Records to use
......
-- A's loop from block boundary c (with j = min c |h|) produces bsuf
lemma aLoop (t h : List Char) (rn : Nat) (hr : 0 < rn) :
    ∀ (k c : Nat) (acc : List Char),
      c + k = t.length / rn →
      ((PySem.List.pyRange ((c * rn : Nat) : Int) ((t.length : Nat) : Int) 1).foldl
          (astep t h (rn : Int)) (acc, ((min c h.length : Nat) : Int))).1
        = acc ++ bsuf t h rn c k := by
  intro k
  induction k with
  | zero =>
      intro c acc hc
      have hc' : c = t.length / rn := by omega
      have hle : c * rn ≤ t.length := by
        rw [hc']; exact Nat.div_mul_le_self _ _
      rw [show ((t.length : Nat) : Int) = ((c * rn + (t.length - c * rn) : Nat) : Int) by omega]
      rw [noTrig t h rn (t.length - c * rn) (c * rn) acc _ ?_ (by omega)]
      · simp [bsuf, List.take_of_length_le, List.length_drop]
      · intro i h1 h2 hmod
        have hdvd : rn ∣ (i + 1) := Nat.dvd_of_mod_eq_zero hmod
        obtain ⟨q, hq⟩ := hdvd
        have hsm : (c + 1) * rn = c * rn + rn := Nat.succ_mul c rn
        have e1 : t.length / rn * rn + t.length % rn = t.length := Nat.div_add_mod' _ _
        have e2 : t.length % rn < rn := Nat.mod_lt _ hr
        have e3 : t.length / rn * rn = c * rn := by rw [hc']
        have hq' : i + 1 = q * rn := by rw [hq, Nat.mul_comm]
        have ec : c < q := Nat.lt_of_mul_lt_mul_right (by omega : c * rn < q * rn)
        have ed : q < c + 1 := Nat.lt_of_mul_lt_mul_right (by omega : q * rn < (c + 1) * rn)
        omega
  | succ k ih =>
      intro c acc hc
      have hnb : c < t.length / rn := by omega
      have hsm : (c + 1) * rn = c * rn + rn := Nat.succ_mul c rn
      have hblk : (c + 1) * rn ≤ t.length := by
        have h1 := Nat.mul_le_mul_right rn (by omega : c + 1 ≤ t.length / rn)
        have h2 := Nat.div_mul_le_self t.length rn
        omega
      -- split off the first block [c*rn, (c+1)*rn)
      rw [PySem.List.pyRange_one_append ((c * rn : Nat) : Int) (((c + 1) * rn : Nat) : Int) _
          (by exact_mod_cast (by omega : c * rn ≤ (c + 1) * rn)) (by exact_mod_cast hblk),
        List.foldl_append]
      -- within the block: trigger-free prefix of length rn - 1, then the boundary index
      have hsplit : (((c + 1) * rn : Nat) : Int) = ((c * rn + (rn - 1) : Nat) : Int) + 1 := by
        rw [hsm]; push_cast; omega
      rw [hsplit,
        PySem.List.pyRange_one_succ_right (by exact_mod_cast Nat.le_add_right _ _),
        List.foldl_append,
        noTrig t h rn (rn - 1) (c * rn) acc _ ?_ (by omega)]
      · -- the boundary step at index c*rn + (rn-1)
        have hidx : c * rn + (rn - 1) < t.length := by omega
        have hboundary : PySem.Int.mod (((c * rn + (rn - 1) : Nat) : Int) + 1) (rn : Int) = 0 := by
          rw [← hsplit, PySem.Int.mod_natCast]
          simp [Nat.mul_mod_left]
        simp only [List.foldl_cons, List.foldl_nil]
        have g1 : PySem.List.pyGetD t ((c * rn + (rn - 1) : Nat) : Int) ' '
            = t.getD (c * rn + (rn - 1)) ' ' := PySem.List.pyGetD_natCast _ _ _
        have hsome : (t.drop (c * rn))[rn - 1]? = some t[c * rn + (rn - 1)] := by
          rw [List.getElem?_drop]
          exact List.getElem?_eq_getElem hidx
        have hGet : t.getD (c * rn + (rn - 1)) ' ' = t[c * rn + (rn - 1)] := by
          simp [List.getD_eq_getElem?_getD, List.getElem?_eq_getElem hidx]
        have h1 : (t.drop (c * rn)).take (rn - 1) ++ [t.getD (c * rn + (rn - 1)) ' ']
            = (t.drop (c * rn)).take rn := by
          have ht1 : (t.drop (c * rn)).take (rn - 1 + 1)
              = (t.drop (c * rn)).take (rn - 1) ++ ((t.drop (c * rn))[rn - 1]?).toList := by
            rw [List.take_add_one]
          rw [show rn - 1 + 1 = rn by omega, hsome] at ht1
          simp [ht1, List.getElem?_eq_getElem hidx]
        by_cases hch : c < h.length
        · have hmin : min c h.length = c := Nat.min_eq_left (le_of_lt hch)
          have hmin2 : min (c + 1) h.length = c + 1 := Nat.min_eq_left hch
          have hclt : ((min c h.length : Nat) : Int) < PySem.Chars.len h := by
            rw [hmin]; simp only [PySem.Chars.len]; exact_mod_cast hch
          have g2 : PySem.List.pyGetD h ((min c h.length : Nat) : Int) ' '
              = h.getD (min c h.length) ' ' := PySem.List.pyGetD_natCast _ _ _
          have hja : astep t h (rn : Int)
              (acc ++ (t.drop (c * rn)).take (rn - 1), ((min c h.length : Nat) : Int))
              ((c * rn + (rn - 1) : Nat) : Int)
              = (acc ++ (t.drop (c * rn)).take (rn - 1) ++ [t.getD (c * rn + (rn - 1)) ' '] ++ [h.getD c ' '],
                 ((min (c + 1) h.length : Nat) : Int)) := by
            simp only [astep]
            rw [if_pos ⟨hboundary, hclt⟩, g1, g2, hmin, hmin2]
            norm_cast
          rw [hja, ← hsplit, ih (c + 1) _ (by omega)]
          simp only [bsuf, dif_pos hch]
          have h2 : h.getD c ' ' = h[c] := by
            simp [List.getD_eq_getElem?_getD, List.getElem?_eq_getElem hch]
          simp [← h1, List.getElem?_eq_getElem hch]
        · have hmin : min c h.length = h.length := Nat.min_eq_right (by omega)
          have hmin2 : min (c + 1) h.length = h.length := Nat.min_eq_right (by omega)
          have hja : astep t h (rn : Int)
              (acc ++ (t.drop (c * rn)).take (rn - 1), ((min c h.length : Nat) : Int))
              ((c * rn + (rn - 1) : Nat) : Int)
              = (acc ++ (t.drop (c * rn)).take (rn - 1) ++ [t.getD (c * rn + (rn - 1)) ' '],
                 ((min (c + 1) h.length : Nat) : Int)) := by
            simp only [astep]
            rw [if_neg, g1, hmin, hmin2]
            rintro ⟨-, hlt⟩
            rw [hmin] at hlt
            simp only [PySem.Chars.len] at hlt
            omega
          rw [hja, ← hsplit, ih (c + 1) _ (by omega)]
          simp only [bsuf, dif_neg hch]
          simp [← h1]
      · -- no trigger strictly inside the block
        intro i h1 h2 hmod
        have hdvd : rn ∣ (i + 1) := Nat.dvd_of_mod_eq_zero hmod
        obtain ⟨q, hq⟩ := hdvd
        have hq' : i + 1 = q * rn := by rw [hq, Nat.mul_comm]
        have ec : c < q := Nat.lt_of_mul_lt_mul_right (by omega : c * rn < q * rn)
        have ed : q < c + 1 := Nat.lt_of_mul_lt_mul_right (by omega : q * rn < (c + 1) * rn)
        omega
......
Work instructions
Repeat the lines above, from the one containing "rw [hmin] at hlt" to the final line, word for word and with nothing else.

Response to this exercise
            rw [hmin] at hlt
            simp only [PySem.Chars.len] at hlt
            omega
          rw [hja, ← hsplit, ih (c + 1) _ (by omega)]
          simp only [bsuf, dif_neg hch]
          simp [← h1]
      · -- no trigger strictly inside the block
        intro i h1 h2 hmod
        have hdvd : rn ∣ (i + 1) := Nat.dvd_of_mod_eq_zero hmod
        obtain ⟨q, hq⟩ := hdvd
        have hq' : i + 1 = q * rn := by rw [hq, Nat.mul_comm]
        have ec : c < q := Nat.lt_of_mul_lt_mul_right (by omega : c * rn < q * rn)
        have ed : q < c + 1 := Nat.lt_of_mul_lt_mul_right (by omega : q * rn < (c + 1) * rn)
        omega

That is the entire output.